Zarówno Sony jak i Nintendo regularnie dzielą się danymi sprzedażowymi swoich konsol. Microsoft też to robił, ale przestał w 2015 roku, od tamtej pory dość wybiórczo i ostrożnie chwaląc się sprzedażą Xboksów. Dyrektor finansowy tłumaczy, co stoi za tą decyzją - argumenty są nam raczej dobrze znane.
Podczas wydarzenia Wells Fargo 2023 TMT Summit wypowiedział się na ten temat Tim Stuart, a więc właśnie Chief Financial Officer w dziale Xbox. Menedżer twierdzi, że dane sprzedażowe nie są wyznacznikiem tego, jak Xbox radzi sobie na rynku.

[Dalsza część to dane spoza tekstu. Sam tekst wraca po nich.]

-- pv_equiv track=rewrite | github.com/jelmer/build-farm | buildfarm/build.py | revision_from_log
-- ===== SOURCE A (Python) =====
-- class MissingRevisionInfo(Exception):
--     """Revision info could not be found in the build log."""
--
--     def __init__(self, build=None):
--         self.build = build
--
-- def revision_from_log(log):
--     revid = None
--     for l in log:
--         if l.startswith("BUILD COMMIT REVISION: "):
--             revid = l.split(":", 1)[1].strip()
--     if revid is None:
--         raise MissingRevisionInfo()
--     return revid
-- ===== SOURCE B (Python) =====
-- class MissingRevisionInfo(Exception):
--     """Revision info could not be found in the build log."""
--
--     def __init__(self, build=None):
--         self.build = build
--
--
-- def revision_from_log(log):
--     # Scan from the end; the first match from the back is the last match overall.
--     for l in reversed(list(log)):
--         if l.startswith("BUILD COMMIT REVISION: "):
--             return l.split(":", 1)[1].strip()
--     raise MissingRevisionInfo()
-- ===== Notes on version B (the rewrite author's own statement) =====
-- stated objective: alternative
-- what changed: Replaces A's forward scan that keeps overwriting the last matching revision with a reverse early-exit scan that returns at the first match from the back.
import Mathlib
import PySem

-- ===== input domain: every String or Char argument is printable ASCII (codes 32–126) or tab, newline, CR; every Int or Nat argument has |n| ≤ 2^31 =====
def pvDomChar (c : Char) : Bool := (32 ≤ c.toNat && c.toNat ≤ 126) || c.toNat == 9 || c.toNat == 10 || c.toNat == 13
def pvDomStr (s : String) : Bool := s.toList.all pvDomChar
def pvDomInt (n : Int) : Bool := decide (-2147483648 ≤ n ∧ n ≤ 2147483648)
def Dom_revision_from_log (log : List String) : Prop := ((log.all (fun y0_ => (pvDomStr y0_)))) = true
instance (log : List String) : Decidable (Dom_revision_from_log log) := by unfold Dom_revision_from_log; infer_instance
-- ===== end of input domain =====

-- B changes the traversal: a reverse early-exit scan instead of A's forward accumulate-last loop; same parsing and exception.

-- shared parsing of a matching line: l.split(":", 1)[1].strip()
def pvParseRev (l : String) : String :=
  PySem.Str.strip ((PySem.List.pyGet? ((PySem.Str.splitMax? l ":" 1).getD []) 1).getD "")

-- ===== PORT A =====
-- forward loop, `revid` overwritten on each match; `none` at the end is where Python raises (excluded by Pre_)
def revision_from_log (log : List String) : String :=
  match log.foldl
      (fun acc l => if PySem.Str.startswith l "BUILD COMMIT REVISION: " then some (pvParseRev l) else acc)
      none with
  | some r => r
  | none => ""  -- Python raises MissingRevisionInfo here; outside Pre_

-- ===== PORT B =====
-- recursion over the reversed list, returning at the first match
def pvAltGo : List String → String
  | [] => ""  -- Python raises MissingRevisionInfo here; outside Pre_
  | l :: rest =>
      if PySem.Str.startswith l "BUILD COMMIT REVISION: " then pvParseRev l else pvAltGo rest

def revision_from_log_alt (log : List String) : String :=
  pvAltGo log.reverse

-- ===== PRECONDITION & SPEC =====
-- Pre_ excludes exactly the logs with no matching line, on which Python A (and B) raise MissingRevisionInfo.
def Pre_revision_from_log (log : List String) : Prop :=
  (log.any (fun l => PySem.Str.startswith l "BUILD COMMIT REVISION: ")) = true
instance (log : List String) : Decidable (Pre_revision_from_log log) := by
  unfold Pre_revision_from_log; infer_instance

def pvWitness_revision_from_log : List String :=
  ["hello", "BUILD COMMIT REVISION: abc123 ", "bye"]

def Spec_revision_from_log (log : List String) (out : String) : Prop := out = revision_from_log_alt log
instance (log : List String) (out : String) : Decidable (Spec_revision_from_log log out) := by
  unfold Spec_revision_from_log; infer_instance

-- ===== CLAIM (what is proved, stated in full; the proofs are below) =====
def Claim_equal_revision_from_log : Prop := ∀ (log : List String), Dom_revision_from_log log → Pre_revision_from_log log → Spec_revision_from_log log (revision_from_log log)

-- ===== LEMMAS AND PROOFS =====
-- A's foldl that keeps the LAST match equals the FIRST match of the reversed list.
theorem pv_foldl_last_match (log : List String) (acc : Option String) :
    log.foldl
      (fun acc l => if PySem.Str.startswith l "BUILD COMMIT REVISION: " then some (pvParseRev l) else acc)
      acc
    = match log.reverse.find? (fun l => PySem.Str.startswith l "BUILD COMMIT REVISION: ") with
      | some l => some (pvParseRev l)
      | none => acc := by
  induction log generalizing acc with
  | nil => simp
  | cons x xs ih =>
      simp only [List.foldl_cons, ih, List.reverse_cons, List.find?_append]
      cases h : xs.reverse.find? (fun l => PySem.Str.startswith l "BUILD COMMIT REVISION: ") with
      | some l => simp
      | none =>
          simp only [Option.none_or]
          by_cases hx : PySem.Str.startswith x "BUILD COMMIT REVISION: " = true
          · rw [List.find?_cons_of_pos (p := fun l => PySem.Str.startswith l "BUILD COMMIT REVISION: ") hx, if_pos hx]
          · rw [List.find?_cons_of_neg (p := fun l => PySem.Str.startswith l "BUILD COMMIT REVISION: ") hx, if_neg hx]
            simp

-- B's reverse scan computes the first match of its argument.
theorem pv_altGo_find (rl : List String) :
    pvAltGo rl
    = match rl.find? (fun l => PySem.Str.startswith l "BUILD COMMIT REVISION: ") with
      | some l => pvParseRev l
      | none => "" := by
  induction rl with
  | nil => simp [pvAltGo]
  | cons x xs ih =>
      by_cases hx : PySem.Str.startswith x "BUILD COMMIT REVISION: " = true
      · unfold pvAltGo
        rw [if_pos hx, List.find?_cons_of_pos (p := fun l => PySem.Str.startswith l "BUILD COMMIT REVISION: ") hx]
      · unfold pvAltGo
        rw [if_neg hx, List.find?_cons_of_neg (p := fun l => PySem.Str.startswith l "BUILD COMMIT REVISION: ") hx, ih]

-- ===== VERDICT (by name: the statement is the Claim_ definition above) =====
theorem revision_from_log_spec : Claim_equal_revision_from_log := by
  intro log _hdom _hpre
  unfold Spec_revision_from_log revision_from_log revision_from_log_alt
  rw [pv_foldl_last_match, pv_altGo_find]
  cases h : log.reverse.find? (fun l => PySem.Str.startswith l "BUILD COMMIT REVISION: ") <;> simp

- Początkowo reakcje były takie: „Co wy robicie, jesteście firmą Xbox i nie podajecie nam wyników sprzedaży, to nie ma sensu” - wspomina Tim Stuart, cytowany przez GameSpot. - Tak naprawdę to był pierwszy moment, w którym powiedzieliśmy „Nie, liczy się treść i usługi”.
Dyrektor finansowy tłumaczy, że dla Microsoftu większe znaczenie od liczby sprzedanych konsol ma liczba klientów, a także przychody z marki Xbox, która nie stawia w pierwszej kolejności na konsole. Misją Xboksa jest też dotarcie ze światem gier do różnych użytkowników i na różne sposoby - nie tylko poprzez klasyczne kupowanie gier, ale też korzystanie z Game Passa czy oglądanie reklam, by móc zagrać w tytuły mobilne.
Tim Stuart twierdzi też, że wiele rejonów świata nie żyje gamingiem z konsol, a właśnie streamingiem i grami mobilnymi - podane przykłady to Afryka, Indie i Azja Południowo-Wschodnia.
Znaczenie dla Xboksa ma też podobno potencjał rynkowy użytkowników. Odbiorcami konsol jest „kilkaset milionów graczy”, pecetów ok. 400 milionów, a gier mobilnych - „miliardy” osób.